» **Description of the task**
The stretch wanted below opens at the line containing "xs a h1).symm" and closes at the line containing "rw [el, er, hkt]". Please return it exactly, with no other lines.
»»
theorem firstGt_correct :
    ∀ (t : PvSeg) (xs : List Int) (a lo : Nat) (x : Int), pvGood t xs →
      pvFirstGt t a xs.length lo x = pvFirstGtL x lo xs a := by
  intro t
  induction t with
  | leaf v =>
    intro xs a lo x h
    simp only [pvGood] at h
    subst h
    simp only [pvFirstGt, List.length_singleton, pvFirstGtL]
    by_cases h1 : v ≤ x ∨ a + 1 ≤ lo
    · rw [if_pos h1]
      have : ¬ (lo ≤ a ∧ x < v) := by
        rintro ⟨hla, hxv⟩
        rcases h1 with h | h
        · omega
        · omega
      rw [if_neg this]
    · rw [if_neg h1]
      have hx : x < v := by omega
      have hlo : lo ≤ a := by omega
      rw [if_pos hlo, if_pos (⟨hlo, hx⟩ : lo ≤ a ∧ x < v)]
  | node mx l r ihl ihr =>
    intro xs a lo x h
    obtain ⟨hlen, hmax, gl, gr⟩ := h
    have hkt : (xs.take (xs.length / 2)).length = xs.length / 2 := by
      rw [List.length_take]; omega
    have hkd : (xs.drop (xs.length / 2)).length = xs.length - xs.length / 2 := by
      rw [List.length_drop]
    simp only [pvFirstGt]
    by_cases h1 : mx ≤ x ∨ a + xs.length ≤ lo
    · rw [if_pos h1]
      rcases h1 with h1 | h1
      · exact (firstGtL_none_of_le x lo xs a (fun v hv => le_trans (hmax v hv) h1)).symm
      · exact (firstGtL_none_of_ge x lo xs a h1).symm
    · rw [if_neg h1]
      conv_rhs => rw [← List.take_append_drop (xs.length / 2) xs]
      rw [firstGtL_append]
      have el := ihl (xs.take (xs.length / 2)) a lo x gl
      have er := ihr (xs.drop (xs.length / 2)) (a + xs.length / 2) lo x gr
      rw [hkt] at el
      rw [hkd] at er
      rw [el, er, hkt]

theorem pref_length : ∀ (xs : List Int) (s : Int), (pvPref s xs).length = xs.length + 1 := by
  intro xs
  induction xs with
  | nil => intro s; simp [pvPref]
  | cons p t ih => intro s; simp [pvPref, ih]
-- pv_equiv track=rewrite | github.com/mehrdadbakhtiari/adVNTR | advntr/vntr_finder.py | get_reference_repeat_order
-- ===== SOURCE A (Python) =====
-- def get_reference_repeat_order(patterns):
--     reference_repeat_order = ['L']
--     unique_repeat_units = sorted(list(set(patterns)))
--     for repeat_unit in patterns:
--         for i, unique_repeat_unit in enumerate(unique_repeat_units):
--             if repeat_unit == unique_repeat_unit:
--                 reference_repeat_order.append(str(i+1))
--     reference_repeat_order.append('R')
--
--     return reference_repeat_order
-- ===== SOURCE B (Python) =====
-- def get_reference_repeat_order(patterns):
--     seen = set(patterns)
--     return ['L'] + [str(1 + sum(q < p for q in seen)) for p in patterns] + ['R']
-- ===== Notes on version B (the rewrite author's own statement) =====
-- stated objective: alternative
-- what changed: Replaces A's sort-the-uniques-then-scan-for-position scheme with a sort-free counting rank: each pattern's rank is 1 plus the number of distinct patterns strictly smaller than it.
import Mathlib
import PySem

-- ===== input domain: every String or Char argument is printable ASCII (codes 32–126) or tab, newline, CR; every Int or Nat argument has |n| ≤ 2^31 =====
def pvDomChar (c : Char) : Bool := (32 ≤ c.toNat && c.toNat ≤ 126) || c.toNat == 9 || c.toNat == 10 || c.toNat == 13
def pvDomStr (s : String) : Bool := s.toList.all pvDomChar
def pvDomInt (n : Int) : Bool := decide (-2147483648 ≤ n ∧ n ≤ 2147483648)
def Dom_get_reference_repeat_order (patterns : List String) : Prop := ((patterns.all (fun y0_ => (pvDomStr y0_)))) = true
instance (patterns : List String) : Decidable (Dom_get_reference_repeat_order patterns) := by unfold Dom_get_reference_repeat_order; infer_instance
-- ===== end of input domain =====

-- B ranks each pattern as 1 + the number of distinct patterns strictly smaller than it,
-- with no sort and no positional table; an alternative algorithm of similar cost.

-- ===== PORT A =====
def get_reference_repeat_order (patterns : List String) : List String :=
  let unique_repeat_units := PySem.List.sorted (PySem.Set.ofList patterns) (fun x => x) false
  let reference_repeat_order := patterns.foldl
    (fun acc repeat_unit =>
      (PySem.List.enumerate unique_repeat_units 0).foldl
        (fun acc2 iu => if repeat_unit == iu.2 then acc2 ++ [PySem.Int.toStr (iu.1 + 1)] else acc2)
        acc)
    ["L"]
  reference_repeat_order ++ ["R"]

-- ===== PORT B =====
-- sum(q < p for q in seen) sums booleans over a set; the sum is order-insensitive,
-- ported exactly as countP over the PySem.Set's element list.
def get_reference_repeat_order_alt (patterns : List String) : List String :=
  let seen := PySem.Set.ofList patterns
  ["L"] ++ patterns.map
    (fun p => PySem.Int.toStr (1 + (seen.countP (fun q => decide (q < p)) : Int))) ++ ["R"]

-- ===== PRECONDITION & SPEC =====
def Spec_get_reference_repeat_order (patterns : List String) (out : List String) : Prop := out = get_reference_repeat_order_alt patterns
instance (patterns : List String) (out : List String) : Decidable (Spec_get_reference_repeat_order patterns out) := by unfold Spec_get_reference_repeat_order; infer_instance

-- ===== CLAIM (what is proved, stated in full; the proofs are below) =====
def Claim_equal_get_reference_repeat_order : Prop := ∀ (patterns : List String), Dom_get_reference_repeat_order patterns → Spec_get_reference_repeat_order patterns (get_reference_repeat_order patterns)

-- ===== LEMMAS AND PROOFS =====

-- A's inner loop over enumerate appends nothing when p is absent
theorem innerA_not_mem (us : List String) (p : String) (acc : List String) (s : Int)
    (hp : p ∉ us) :
    (PySem.List.enumerate us s).foldl
      (fun acc2 iu => if p == iu.2 then acc2 ++ [PySem.Int.toStr (iu.1 + 1)] else acc2) acc
    = acc := by
  induction us generalizing acc s with
  | nil => simp [PySem.List.enumerate_nil]
  | cons x t ih =>
    rw [PySem.List.enumerate_cons, List.foldl_cons,
        if_neg (by simp; exact fun h => hp (by rw [h]; exact List.mem_cons_self))]
    exact ih _ _ (fun h => hp (List.mem_cons_of_mem _ h))

-- A's inner loop appends exactly the (1-based) index of p in a duplicate-free list
theorem innerA_mem (us : List String) (p : String) (acc : List String) (s : Int)
    (hnd : us.Nodup) (hp : p ∈ us) :
    (PySem.List.enumerate us s).foldl
      (fun acc2 iu => if p == iu.2 then acc2 ++ [PySem.Int.toStr (iu.1 + 1)] else acc2) acc
    = acc ++ [PySem.Int.toStr (s + (us.idxOf p : Int) + 1)] := by
  induction us generalizing acc s with
  | nil => simp at hp
  | cons x t ih =>
    rcases List.nodup_cons.mp hnd with ⟨hxn, hndt⟩
    by_cases hx : p = x
    · subst hx
      rw [PySem.List.enumerate_cons, List.foldl_cons, if_pos (by simp),
          innerA_not_mem t p _ (s + 1) hxn, List.idxOf_cons_self]
      norm_num
    · rcases List.mem_cons.mp hp with h | h
      · exact absurd h hx
      · rw [PySem.List.enumerate_cons, List.foldl_cons, if_neg (by simp [hx]),
            ih _ _ hndt h, List.idxOf_cons_ne _ (fun he => hx he.symm)]
        have : s + 1 + (t.idxOf p : Int) + 1 = s + ((t.idxOf p + 1 : Nat) : Int) + 1 := by
          push_cast; ring
        rw [this]

-- in a strictly increasing list, the index of a member equals the count of smaller elements
theorem idxOf_eq_countP_lt (us : List String) (p : String)
    (hs : us.Pairwise (· < ·)) (hp : p ∈ us) :
    us.idxOf p = us.countP (fun q => decide (q < p)) := by
  induction us with
  | nil => simp at hp
  | cons x t ih =>
    rcases List.pairwise_cons.mp hs with ⟨hxlt, hst⟩
    by_cases hx : p = x
    · subst hx
      have h0 : t.countP (fun q => decide (q < p)) = 0 := by
        rw [List.countP_eq_zero]
        intro q hq
        simp [not_lt_of_gt (hxlt q hq)]
      rw [List.idxOf_cons_self, List.countP_cons, h0]
      simp
    · rcases List.mem_cons.mp hp with h | h
      · exact absurd h hx
      · rw [List.idxOf_cons_ne _ (fun he => hx he.symm), List.countP_cons,
            ih hst h]
        simp [hxlt p h]

-- countP is the same over permuted lists
theorem countP_perm_seen (patterns : List String) (p : String) :
    (PySem.List.sorted (PySem.Set.ofList patterns) (fun x => x) false).countP
        (fun q => decide (q < p))
      = (PySem.Set.ofList patterns).countP (fun q => decide (q < p)) :=
  (PySem.List.sorted_perm _ _ _).countP_eq _

-- ===== VERDICT (by name: the statement is the Claim_ definition above) =====
theorem get_reference_repeat_order_spec : Claim_equal_get_reference_repeat_order := by
  intro patterns _
  unfold Spec_get_reference_repeat_order
  have hpw : (PySem.List.sorted (PySem.Set.ofList patterns) (fun x => x) false).Pairwise (· < ·) :=
    PySem.List.sorted_ofList_pairwise_lt patterns
  have hnd : (PySem.List.sorted (PySem.Set.ofList patterns) (fun x => x) false).Nodup :=
    List.Pairwise.imp (fun h => ne_of_lt h) hpw
  have hmem : ∀ p ∈ patterns,
      p ∈ PySem.List.sorted (PySem.Set.ofList patterns) (fun x => x) false := by
    intro p hp
    rw [PySem.List.mem_sorted]
    exact (PySem.Set.mem_ofList patterns p).mpr hp
  simp only [get_reference_repeat_order, get_reference_repeat_order_alt]
  rw [PySem.List.foldl_congr_mem patterns _
        (fun acc p => acc ++ [PySem.Int.toStr
          (1 + ((PySem.Set.ofList patterns).countP (fun q => decide (q < p)) : Int))])
        ["L"]
        (by intro acc p hp
            rw [innerA_mem _ p acc 0 hnd (hmem p hp),
                idxOf_eq_countP_lt _ p hpw (hmem p hp), countP_perm_seen]
            norm_num [add_comm]),
      PySem.List.foldl_append_singleton_eq_map]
««
» **Response below**
      · exact (firstGtL_none_of_ge x lo xs a h1).symm
    · rw [if_neg h1]
      conv_rhs => rw [← List.take_append_drop (xs.length / 2) xs]
      rw [firstGtL_append]
      have el := ihl (xs.take (xs.length / 2)) a lo x gl
      have er := ihr (xs.drop (xs.length / 2)) (a + xs.length / 2) lo x gr
      rw [hkt] at el
      rw [hkd] at er
      rw [el, er, hkt]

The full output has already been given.